Degrate testified that he did not notice Tabb until Tabb yelled “What’s up” to one
of the Jackson brothers. As Degrate approached, Tabb said, “What’s up, b*tch,” to Mahkalen.
Degrate then recognized Tabb from attending the same high school. Tabb asked Degrate if his
group was “tryin’ to fight?” Degrate testified that he put his hands up and answered that they
were not. Tabb then started to “post up”—got in a fighting stance. Degrate testified that while
he had his hands up, he realized that his gun was showing. He reached down to pull his pants up
and his shirt down to cover his gun so that nearby police would not see it. Then the
shooting started. He testified that the shooter was shooting from his hip and was “just
shooting everywhere.”
When Degrate heard the shots, he started running. He was not shot but there were
two bullet holes in his jacket. Mahkalen was limping on the way back to the car because he was
shot in the back of his leg. Degrate testified that he never pulled out his gun. He testified that
Mahkalen’s testimony that Degrate had said he fired his gun and that his gun was out of bullets
at the car, were lies. He testified that he never said he fired his gun that night and that he still
had bullets in his gun when he got to the car. Degrate was arrested that afternoon at a friend’s
house. The police collected the gun he had on him on 6th Street.

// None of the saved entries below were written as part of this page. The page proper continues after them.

-- pv_equiv track=rewrite | github.com/raulandrei00/Polytechnique_L2 | algorithms/td5/L_tiling.py | upper_right_hole
-- ===== SOURCE A (Python) =====
-- def middleL(n, i, j, a, b): # returns the middle of the punctured grid of type (n, i, j, a, b)
--     #
--     x , y = 0,0
--     if a >= i + 2 ** (n-1):
--         x = 1
--     if b >= j + 2 ** (n-1):
--         y = 1
--
--     ret = {(i+2**(n-1)-1 , j+2**(n-1)-1) , (i+2**(n-1)-1 , j+2**(n-1)) , (i+2**(n-1), j+2**(n-1)-1) , (i+2**(n-1), j+2**(n-1))}
--     ret.remove((i+2**(n-1) -1 + x , j+2**(n-1) -1 + y))
--     return [_ for _ in ret]
--
-- def upper_right_hole(n, i, j, a, b): # returns the coordinates of the hole of the upper right quadrant
--     ret = {(i+2**(n-1)-1 , j+2**(n-1)-1) , (i+2**(n-1)-1 , j+2**(n-1)) , (i+2**(n-1), j+2**(n-1)-1) , (i+2**(n-1), j+2**(n-1))}
--     comp = set(middleL(n, i, j, a, b))
--     dif = [_ for _  in ret.difference(comp)]
--     x,y = dif[0][0] - (i+2**(n-1)-1 ), dif[0][1] - (j+2**(n-1)-1)
--     if (x,y) == (1,1):
--         return a,b
--     else: return i+2**(n-1),j+2**(n-1)
-- ===== SOURCE B (Python) =====
-- def upper_right_hole(n, i, j, a, b): # returns the coordinates of the hole of the upper right quadrant
--     m = 2 ** (n - 1)
--     if a >= i + m and b >= j + m:
--         return a, b
--     return i + m, j + m
-- ===== Notes on version B (the rewrite author's own statement) =====
-- stated objective: simpler
-- what changed: B replaces A's construction of the 4-element center set, the middleL call and the set-difference used to recover the quadrant offset by two direct comparisons a >= i+m and b >= j+m on m = 2**(n-1) computed once.
-- outside the precondition, e.g. on upper_right_hole(0, 0, 0, -5, -5): A returns (0.5, 0.5), B returns (0.5, 0.5)
import Mathlib
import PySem

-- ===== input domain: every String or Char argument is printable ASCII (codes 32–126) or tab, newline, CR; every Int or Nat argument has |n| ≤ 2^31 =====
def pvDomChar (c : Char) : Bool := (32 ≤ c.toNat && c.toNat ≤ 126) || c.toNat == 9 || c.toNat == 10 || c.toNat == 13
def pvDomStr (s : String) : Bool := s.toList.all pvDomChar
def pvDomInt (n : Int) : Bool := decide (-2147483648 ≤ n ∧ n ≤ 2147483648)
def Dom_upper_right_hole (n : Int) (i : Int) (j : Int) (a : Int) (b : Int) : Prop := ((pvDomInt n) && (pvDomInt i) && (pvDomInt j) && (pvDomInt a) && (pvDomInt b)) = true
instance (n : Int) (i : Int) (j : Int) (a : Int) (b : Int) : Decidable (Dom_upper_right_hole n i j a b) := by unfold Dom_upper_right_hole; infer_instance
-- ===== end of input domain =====

-- B replaces A's center-set construction, middleL call and set-difference offset recovery
-- by two direct comparisons on m = 2**(n-1) computed once (objective: simpler).


-- ===== PORT A =====
-- Python 2 ** (n-1) on an int n ≥ 1 is exactly 2 ^ (n-1).toNat here (Pre_ requires 1 ≤ n).
def middleL (n : Int) (i : Int) (j : Int) (a : Int) (b : Int) : List (Int × Int) :=
  let x : Int := if a ≥ i + 2 ^ (n - 1).toNat then 1 else 0
  let y : Int := if b ≥ j + 2 ^ (n - 1).toNat then 1 else 0
  let ret : PySem.Set (Int × Int) := PySem.Set.ofList
    [(i + 2 ^ (n - 1).toNat - 1, j + 2 ^ (n - 1).toNat - 1),
     (i + 2 ^ (n - 1).toNat - 1, j + 2 ^ (n - 1).toNat),
     (i + 2 ^ (n - 1).toNat, j + 2 ^ (n - 1).toNat - 1),
     (i + 2 ^ (n - 1).toNat, j + 2 ^ (n - 1).toNat)]
  -- set.remove: the removed element is always present (x, y ∈ {0,1}), so getD never fires
  (PySem.Set.remove? ret (i + 2 ^ (n - 1).toNat - 1 + x, j + 2 ^ (n - 1).toNat - 1 + y)).getD ret

def upper_right_hole (n : Int) (i : Int) (j : Int) (a : Int) (b : Int) : Int × Int :=
  let ret : PySem.Set (Int × Int) := PySem.Set.ofList
    [(i + 2 ^ (n - 1).toNat - 1, j + 2 ^ (n - 1).toNat - 1),
     (i + 2 ^ (n - 1).toNat - 1, j + 2 ^ (n - 1).toNat),
     (i + 2 ^ (n - 1).toNat, j + 2 ^ (n - 1).toNat - 1),
     (i + 2 ^ (n - 1).toNat, j + 2 ^ (n - 1).toNat)]
  let comp : PySem.Set (Int × Int) := PySem.Set.ofList (middleL n i j a b)
  let dif : List (Int × Int) := PySem.Set.diff ret comp
  -- dif[0]: dif always has exactly one element, so the default never fires
  let d0 : Int × Int := (PySem.List.pyGet? dif 0).getD (0, 0)
  let x : Int := d0.1 - (i + 2 ^ (n - 1).toNat - 1)
  let y : Int := d0.2 - (j + 2 ^ (n - 1).toNat - 1)
  if (x, y) = ((1 : Int), (1 : Int)) then (a, b)
  else (i + 2 ^ (n - 1).toNat, j + 2 ^ (n - 1).toNat)

-- ===== PORT B =====
def upper_right_hole_alt (n : Int) (i : Int) (j : Int) (a : Int) (b : Int) : Int × Int :=
  let m : Int := 2 ^ (n - 1).toNat
  if a ≥ i + m ∧ b ≥ j + m then (a, b) else (i + m, j + m)

-- ===== PRECONDITION & SPEC =====
-- Pre_ excludes n ≤ 0, where Python's 2 ** (n-1) is a float and A returns float coordinates,
-- not values of the declared Int type (B behaves identically there in Python).
def Pre_upper_right_hole (n : Int) (i : Int) (j : Int) (a : Int) (b : Int) : Prop := 1 ≤ n
instance (n : Int) (i : Int) (j : Int) (a : Int) (b : Int) : Decidable (Pre_upper_right_hole n i j a b) := by unfold Pre_upper_right_hole; infer_instance
def pvWitness_upper_right_hole : Int × Int × Int × Int × Int := (3, 0, 0, 5, 6)

def Spec_upper_right_hole (n : Int) (i : Int) (j : Int) (a : Int) (b : Int) (out : Int × Int) : Prop := out = upper_right_hole_alt n i j a b
instance (n : Int) (i : Int) (j : Int) (a : Int) (b : Int) (out : Int × Int) : Decidable (Spec_upper_right_hole n i j a b out) := by unfold Spec_upper_right_hole; infer_instance

-- ===== CLAIM (what is proved, stated in full; the proofs are below) =====
def Claim_equal_upper_right_hole : Prop := ∀ (n : Int) (i : Int) (j : Int) (a : Int) (b : Int), Dom_upper_right_hole n i j a b → Pre_upper_right_hole n i j a b → Spec_upper_right_hole n i j a b (upper_right_hole n i j a b)

-- ===== LEMMAS AND PROOFS =====

-- A's whole pipeline, with the power abstracted as P ≥ 1, equals B's two-comparison form.
theorem pipeline_eq (P i j a b : Int) :
    (let x : Int := if a ≥ i + P then 1 else 0
     let y : Int := if b ≥ j + P then 1 else 0
     let ret : PySem.Set (Int × Int) := PySem.Set.ofList
       [(i + P - 1, j + P - 1), (i + P - 1, j + P), (i + P, j + P - 1), (i + P, j + P)]
     let ml : List (Int × Int) :=
       (PySem.Set.remove? ret (i + P - 1 + x, j + P - 1 + y)).getD ret
     let comp : PySem.Set (Int × Int) := PySem.Set.ofList ml
     let dif : List (Int × Int) := PySem.Set.diff ret comp
     let d0 : Int × Int := (PySem.List.pyGet? dif 0).getD (0, 0)
     let x' : Int := d0.1 - (i + P - 1)
     let y' : Int := d0.2 - (j + P - 1)
     if (x', y') = ((1 : Int), (1 : Int)) then (a, b) else (i + P, j + P)) =
    (if a ≥ i + P ∧ b ≥ j + P then (a, b) else (i + P, j + P)) := by
  have h1 : ¬ (i + P - 1 = i + P) := by omega
  have h2 : ¬ (j + P - 1 = j + P) := by omega
  have h1' : ¬ (i + P = i + P - 1) := by omega
  have h2' : ¬ (j + P = j + P - 1) := by omega
  by_cases ha : a ≥ i + P <;> by_cases hb : b ≥ j + P <;>
    simp [ha, hb, PySem.Set.ofList, PySem.Set.add, PySem.Set.contains, PySem.Set.remove?,
      PySem.Set.discard, PySem.Set.diff, List.contains_eq_mem, PySem.List.pyGet?,
      PySem.List.pyIdx?, h1, h2, h1', h2', Prod.ext_iff]

theorem upper_right_hole_eq_pipeline (n i j a b : Int) :
    upper_right_hole n i j a b =
    (let P : Int := 2 ^ (n - 1).toNat
     let x : Int := if a ≥ i + P then 1 else 0
     let y : Int := if b ≥ j + P then 1 else 0
     let ret : PySem.Set (Int × Int) := PySem.Set.ofList
       [(i + P - 1, j + P - 1), (i + P - 1, j + P), (i + P, j + P - 1), (i + P, j + P)]
     let ml : List (Int × Int) :=
       (PySem.Set.remove? ret (i + P - 1 + x, j + P - 1 + y)).getD ret
     let comp : PySem.Set (Int × Int) := PySem.Set.ofList ml
     let dif : List (Int × Int) := PySem.Set.diff ret comp
     let d0 : Int × Int := (PySem.List.pyGet? dif 0).getD (0, 0)
     let x' : Int := d0.1 - (i + P - 1)
     let y' : Int := d0.2 - (j + P - 1)
     if (x', y') = ((1 : Int), (1 : Int)) then (a, b) else (i + P, j + P)) := by
  rfl

-- ===== VERDICT (by name: the statement is the Claim_ definition above) =====
theorem upper_right_hole_spec : Claim_equal_upper_right_hole := by
  intro n i j a b _hdom _hpre
  unfold Spec_upper_right_hole upper_right_hole_alt
  rw [upper_right_hole_eq_pipeline]
  exact pipeline_eq (2 ^ (n - 1).toNat) i j a b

12 Degrate explained that he was wearing a ski mask that covered his head but
showed his face. He testified that he was wearing it because he always wears one and it matched
his outfit. He testified that when he went a different direction around the motorcycles towards
group two that it was because he thought the Jackson brothers were still behind him.
At trial, Degrate admitted that he had a pending aggravated assault charge against
him. He testified that Tabb “and them” are in the “543” clique, which he testified is not a gang.
He testified that “the Stretch group” is also clique, and not a gang. He testified that at the time of
the shooting he was not a part of either clique or of any gang.
The verdict
The defense requested and received jury instructions on self-defense and defense
of a third party. After hearing all the evidence, the jury found White guilty of murder and
assessed punishment at thirty years’ imprisonment.
STANDARD OF REVIEW
“When addressing a challenge to the sufficiency of the evidence, we consider
whether, after viewing all of the evidence in the light most favorable to the verdict, any rational
trier of fact could have found the essential elements of the crime beyond a reasonable doubt.”
Zuniga v. State, 551 S.W.3d 729, 732 (Tex. Crim. App. 2018) (citing Jackson v. Virginia,
443 U.S. 307, 319 (1979)). “This standard requires the appellate court to defer ‘to the
responsibility of the trier of fact fairly to resolve conflicts in the testimony, to weigh the
evidence, and to draw reasonable inferences from basic facts to ultimate facts.’” Id. (quoting
Jackson, 443 U.S. at 319). “We may not re-weigh the evidence or substitute our judgment for
that of the factfinder.” Id. (citing Williams v. State, 235 S.W.3d 742, 750 (Tex. Crim. App.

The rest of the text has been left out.